▶ [Prompt] Copy the entries exactly, through the "return 'Network Device'" line.

↓

-- pv_equiv track=rewrite | github.com/finnmagnuskverndalen/fenrir | backend/phases/host_discovery.py | _vendor_to_os
-- ===== SOURCE A (Python) =====
-- def _vendor_to_os(vendor: str) -> str:
--     """Map MAC vendor to likely OS/device type."""
--     v = vendor.lower()
--     if any(x in v for x in ['apple']): return 'Apple Device'
--     if any(x in v for x in ['samsung', 'google', 'oneplus', 'xiaomi', 'huawei']): return 'Android / Mobile'
--     if any(x in v for x in ['microsoft']): return 'Windows'
--     if any(x in v for x in ['raspberry', 'raspberr']): return 'Raspberry Pi (Linux)'
--     if any(x in v for x in ['espressif']): return 'IoT (ESP32/ESP8266)'
--     if any(x in v for x in ['zyxel', 'netgear', 'asus', 'tp-link', 'cisco', 'ubiquiti']): return 'Network Device'
--     if any(x in v for x in ['canon', 'epson', 'hp inc', 'brother', 'xerox']): return 'Printer'
--     if any(x in v for x in ['hikvision', 'dahua', 'axis']): return 'IP Camera'
--     return f'Unknown ({vendor})'
-- ===== SOURCE B (Python) =====
-- PAIRS = [
--     (0, 'Apple Device', 'apple'),
--     (1, 'Android / Mobile', 'samsung'),
--     (1, 'Android / Mobile', 'google'),
--     (1, 'Android / Mobile', 'oneplus'),
--     (1, 'Android / Mobile', 'xiaomi'),
--     (1, 'Android / Mobile', 'huawei'),
--     (2, 'Windows', 'microsoft'),
--     (3, 'Raspberry Pi (Linux)', 'raspberry'),
--     (3, 'Raspberry Pi (Linux)', 'raspberr'),
--     (4, 'IoT (ESP32/ESP8266)', 'espressif'),
--     (5, 'Network Device', 'zyxel'),
--     (5, 'Network Device', 'netgear'),
--     (5, 'Network Device', 'asus'),
--     (5, 'Network Device', 'tp-link'),
--     (5, 'Network Device', 'cisco'),
--     (5, 'Network Device', 'ubiquiti'),
--     (6, 'Printer', 'canon'),
--     (6, 'Printer', 'epson'),
--     (6, 'Printer', 'hp inc'),
--     (6, 'Printer', 'brother'),
--     (6, 'Printer', 'xerox'),
--     (7, 'IP Camera', 'hikvision'),
--     (7, 'IP Camera', 'dahua'),
--     (7, 'IP Camera', 'axis'),
-- ]
--
-- def _vendor_to_os(vendor: str) -> str:
--     v = vendor.lower()
--     hits = [(p, label) for p, label, key in PAIRS if key in v]
--     if hits:
--         return min(hits, key=lambda t: t[0])[1]
--     return f'Unknown ({vendor})'
-- ===== Notes on version B (the rewrite author's own statement) =====
-- stated objective: alternative
-- what changed: Instead of eight ordered early-exit branches, B flattens all keywords into (priority, label, keyword) triples, collects ALL matching triples in one comprehension, and selects the label of minimum priority; the default branch fires when no keyword matches.
import Mathlib
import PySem

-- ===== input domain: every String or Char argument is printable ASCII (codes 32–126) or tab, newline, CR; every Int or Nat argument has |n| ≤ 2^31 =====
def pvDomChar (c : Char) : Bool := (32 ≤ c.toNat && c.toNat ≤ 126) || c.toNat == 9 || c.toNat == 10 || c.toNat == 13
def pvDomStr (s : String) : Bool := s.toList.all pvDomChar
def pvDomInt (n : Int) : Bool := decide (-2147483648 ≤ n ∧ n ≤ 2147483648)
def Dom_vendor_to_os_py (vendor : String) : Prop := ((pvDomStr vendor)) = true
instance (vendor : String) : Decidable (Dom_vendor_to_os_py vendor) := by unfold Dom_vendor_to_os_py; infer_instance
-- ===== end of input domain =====

-- B replaces the ordered early-exit branch cascade by a flat keyword table: collect ALL matching
-- (priority, label) pairs in one pass, then return the label of minimum priority (alternative; same cost).

-- ===== PORT A =====
def vendor_to_os_py (vendor : String) : String :=
  let v := PySem.Str.lower vendor
  if ["apple"].any (fun x => PySem.Str.isIn x v) then "Apple Device"
  else if ["samsung", "google", "oneplus", "xiaomi", "huawei"].any (fun x => PySem.Str.isIn x v) then "Android / Mobile"
  else if ["microsoft"].any (fun x => PySem.Str.isIn x v) then "Windows"
  else if ["raspberry", "raspberr"].any (fun x => PySem.Str.isIn x v) then "Raspberry Pi (Linux)"
  else if ["espressif"].any (fun x => PySem.Str.isIn x v) then "IoT (ESP32/ESP8266)"
  else if ["zyxel", "netgear", "asus", "tp-link", "cisco", "ubiquiti"].any (fun x => PySem.Str.isIn x v) then "Network Device"
  else if ["canon", "epson", "hp inc", "brother", "xerox"].any (fun x => PySem.Str.isIn x v) then "Printer"
  else if ["hikvision", "dahua", "axis"].any (fun x => PySem.Str.isIn x v) then "IP Camera"
  else String.ofList ("Unknown (".toList ++ vendor.toList ++ ")".toList)

-- ===== PORT B =====
-- the flat PAIRS table of Source B: (priority, label, keyword)
def pvPairs : List (Nat × String × String) :=
  [(0, "Apple Device", "apple"),
   (1, "Android / Mobile", "samsung"),
   (1, "Android / Mobile", "google"),
   (1, "Android / Mobile", "oneplus"),
   (1, "Android / Mobile", "xiaomi"),
   (1, "Android / Mobile", "huawei"),
   (2, "Windows", "microsoft"),
   (3, "Raspberry Pi (Linux)", "raspberry"),
   (3, "Raspberry Pi (Linux)", "raspberr"),
   (4, "IoT (ESP32/ESP8266)", "espressif"),
   (5, "Network Device", "zyxel"),
   (5, "Network Device", "netgear"),
   (5, "Network Device", "asus"),
   (5, "Network Device", "tp-link"),
   (5, "Network Device", "cisco"),
   (5, "Network Device", "ubiquiti"),
   (6, "Printer", "canon"),
   (6, "Printer", "epson"),
   (6, "Printer", "hp inc"),
   (6, "Printer", "brother"),
   (6, "Printer", "xerox"),
   (7, "IP Camera", "hikvision"),
   (7, "IP Camera", "dahua"),
   (7, "IP Camera", "axis")]

def vendor_to_os_py_alt (vendor : String) : String :=
  let v := PySem.Str.lower vendor
  -- hits = [(p, label) for p, label, key in PAIRS if key in v]
  let hits := pvPairs.filterMap (fun t => if PySem.Str.isIn t.2.2 v then some (t.1, t.2.1) else none)
  -- if hits: return min(hits, key=lambda t: t[0])[1]   (min? = none ↔ hits empty)
  match PySem.List.min? hits (fun t => t.1) with
  | some m => m.2
  | none => String.ofList ("Unknown (".toList ++ vendor.toList ++ ")".toList)

-- ===== PRECONDITION & SPEC =====
def Spec_vendor_to_os_py (vendor : String) (out : String) : Prop := out = vendor_to_os_py_alt vendor
instance (vendor : String) (out : String) : Decidable (Spec_vendor_to_os_py vendor out) := by unfold Spec_vendor_to_os_py; infer_instance

-- ===== CLAIM (what is proved, stated in full; the proofs are below) =====
def Claim_equal_vendor_to_os_py : Prop := ∀ (vendor : String), Dom_vendor_to_os_py vendor → Spec_vendor_to_os_py vendor (vendor_to_os_py vendor)

-- ===== LEMMAS AND PROOFS =====

-- helper naming B's selection step, used only in the proofs below
def pvBest (v : String) (ps : List (Nat × String × String)) : Option (Nat × String) :=
  PySem.List.min? (ps.filterMap (fun t => if PySem.Str.isIn t.2.2 v then some (t.1, t.2.1) else none)) (fun t => t.1)

-- min? of a constant-(i,L) nonempty prefix followed by strictly larger keys is (i, L)
theorem pv_min_const_prefix (xs ys : List (Nat × String)) (i : Nat) (L : String)
    (hne : xs ≠ []) (hx : ∀ x ∈ xs, x = (i, L)) (hy : ∀ y ∈ ys, i < y.1) :
    PySem.List.min? (xs ++ ys) (fun t => t.1) = some (i, L) := by
  have hmem : (i, L) ∈ xs ++ ys := by
    cases xs with
    | nil => exact absurd rfl hne
    | cons a t => exact List.mem_append_left _ (by rw [hx a (List.mem_cons_self)]; exact List.mem_cons_self)
  cases hmin : PySem.List.min? (xs ++ ys) (fun t => t.1) with
  | none =>
      rw [PySem.List.min?_eq_none_iff] at hmin
      rw [hmin] at hmem; exact absurd hmem (List.not_mem_nil)
  | some m =>
      have hm : m ∈ xs ++ ys := PySem.List.min?_mem hmin
      have hle : m.1 ≤ i := PySem.List.min?_isMin hmin (i, L) hmem
      rcases List.mem_append.mp hm with h | h
      · rw [hx m h]
      · exact absurd hle (not_le.mpr (hy m h))

-- one group step: scan++min over (G ++ rest) = "if any keyword of G matches then its label else recurse"
theorem pvBest_group (v : String) (G rest : List (Nat × String × String)) (i : Nat) (L : String)
    (hG : ∀ t ∈ G, t.1 = i ∧ t.2.1 = L) (hrest : ∀ t ∈ rest, i < t.1) :
    pvBest v (G ++ rest) =
      if G.any (fun t => PySem.Str.isIn t.2.2 v) then some (i, L) else pvBest v rest := by
  unfold pvBest
  rw [List.filterMap_append]
  by_cases h : G.any (fun t => PySem.Str.isIn t.2.2 v) = true
  · rw [if_pos h]
    obtain ⟨t, ht, hmatch⟩ := List.any_eq_true.mp h
    apply pv_min_const_prefix
    · intro hnil
      have : (t.1, t.2.1) ∈ G.filterMap (fun t => if PySem.Str.isIn t.2.2 v then some (t.1, t.2.1) else none) :=
        List.mem_filterMap.mpr ⟨t, ht, by rw [if_pos hmatch]⟩
      rw [hnil] at this; exact absurd this (List.not_mem_nil)
    · intro x hx
      obtain ⟨u, hu, hux⟩ := List.mem_filterMap.mp hx
      by_cases hm : PySem.Str.isIn u.2.2 v = true
      · rw [if_pos hm] at hux
        obtain ⟨h1, h2⟩ := hG u hu
        rw [← Option.some.inj hux, h1, h2]
      · rw [if_neg hm] at hux; exact absurd hux (by simp)
    · intro y hy
      obtain ⟨u, hu, huy⟩ := List.mem_filterMap.mp hy
      by_cases hm : PySem.Str.isIn u.2.2 v = true
      · rw [if_pos hm] at huy
        rw [← Option.some.inj huy]; exact hrest u hu
      · rw [if_neg hm] at huy; exact absurd huy (by simp)
  · rw [if_neg h]
    have hGnil : G.filterMap (fun t => if PySem.Str.isIn t.2.2 v then some (t.1, t.2.1) else none) = [] := by
      rw [List.filterMap_eq_nil_iff]
      intro t ht
      have : PySem.Str.isIn t.2.2 v ≠ true := fun hc => h (List.any_eq_true.mpr ⟨t, ht, hc⟩)
      rw [if_neg this]
    rw [hGnil, List.nil_append]

-- ===== VERDICT (by name: the statement is the Claim_ definition above) =====
theorem vendor_to_os_py_spec : Claim_equal_vendor_to_os_py := by
  intro vendor _
  unfold Spec_vendor_to_os_py vendor_to_os_py vendor_to_os_py_alt
  set v := PySem.Str.lower vendor with hv
  change _ = (match pvBest v pvPairs with
    | some m => m.2
    | none => String.ofList ("Unknown (".toList ++ vendor.toList ++ ")".toList))
  rw [show pvPairs = [(0, "Apple Device", "apple")] ++
      ([(1, "Android / Mobile", "samsung"), (1, "Android / Mobile", "google"), (1, "Android / Mobile", "oneplus"), (1, "Android / Mobile", "xiaomi"), (1, "Android / Mobile", "huawei")] ++
      ([(2, "Windows", "microsoft")] ++
      ([(3, "Raspberry Pi (Linux)", "raspberry"), (3, "Raspberry Pi (Linux)", "raspberr")] ++
      ([(4, "IoT (ESP32/ESP8266)", "espressif")] ++
      ([(5, "Network Device", "zyxel"), (5, "Network Device", "netgear"), (5, "Network Device", "asus"), (5, "Network Device", "tp-link"), (5, "Network Device", "cisco"), (5, "Network Device", "ubiquiti")] ++
      ([(6, "Printer", "canon"), (6, "Printer", "epson"), (6, "Printer", "hp inc"), (6, "Printer", "brother"), (6, "Printer", "xerox")] ++
      ([(7, "IP Camera", "hikvision"), (7, "IP Camera", "dahua"), (7, "IP Camera", "axis")] ++ [])))))))
    from rfl]
  rw [pvBest_group v _ _ 0 "Apple Device" (by decide) (by decide),
      pvBest_group v _ _ 1 "Android / Mobile" (by decide) (by decide),
      pvBest_group v _ _ 2 "Windows" (by decide) (by decide),
      pvBest_group v _ _ 3 "Raspberry Pi (Linux)" (by decide) (by decide),
      pvBest_group v _ _ 4 "IoT (ESP32/ESP8266)" (by decide) (by decide),
      pvBest_group v _ _ 5 "Network Device" (by decide) (by decide),
      pvBest_group v _ _ 6 "Printer" (by decide) (by decide),
      pvBest_group v _ _ 7 "IP Camera" (by decide) (by decide)]
  simp only [List.any_cons, List.any_nil, Bool.or_false, pvBest, List.filterMap_nil, PySem.List.min?]
  split_ifs <;> rfl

↑

▶ [Reply to the exercise]
-- pv_equiv track=rewrite | github.com/finnmagnuskverndalen/fenrir | backend/phases/host_discovery.py | _vendor_to_os
-- ===== SOURCE A (Python) =====
-- def _vendor_to_os(vendor: str) -> str:
--     """Map MAC vendor to likely OS/device type."""
--     v = vendor.lower()
--     if any(x in v for x in ['apple']): return 'Apple Device'
--     if any(x in v for x in ['samsung', 'google', 'oneplus', 'xiaomi', 'huawei']): return 'Android / Mobile'
--     if any(x in v for x in ['microsoft']): return 'Windows'
--     if any(x in v for x in ['raspberry', 'raspberr']): return 'Raspberry Pi (Linux)'
--     if any(x in v for x in ['espressif']): return 'IoT (ESP32/ESP8266)'
--     if any(x in v for x in ['zyxel', 'netgear', 'asus', 'tp-link', 'cisco', 'ubiquiti']): return 'Network Device'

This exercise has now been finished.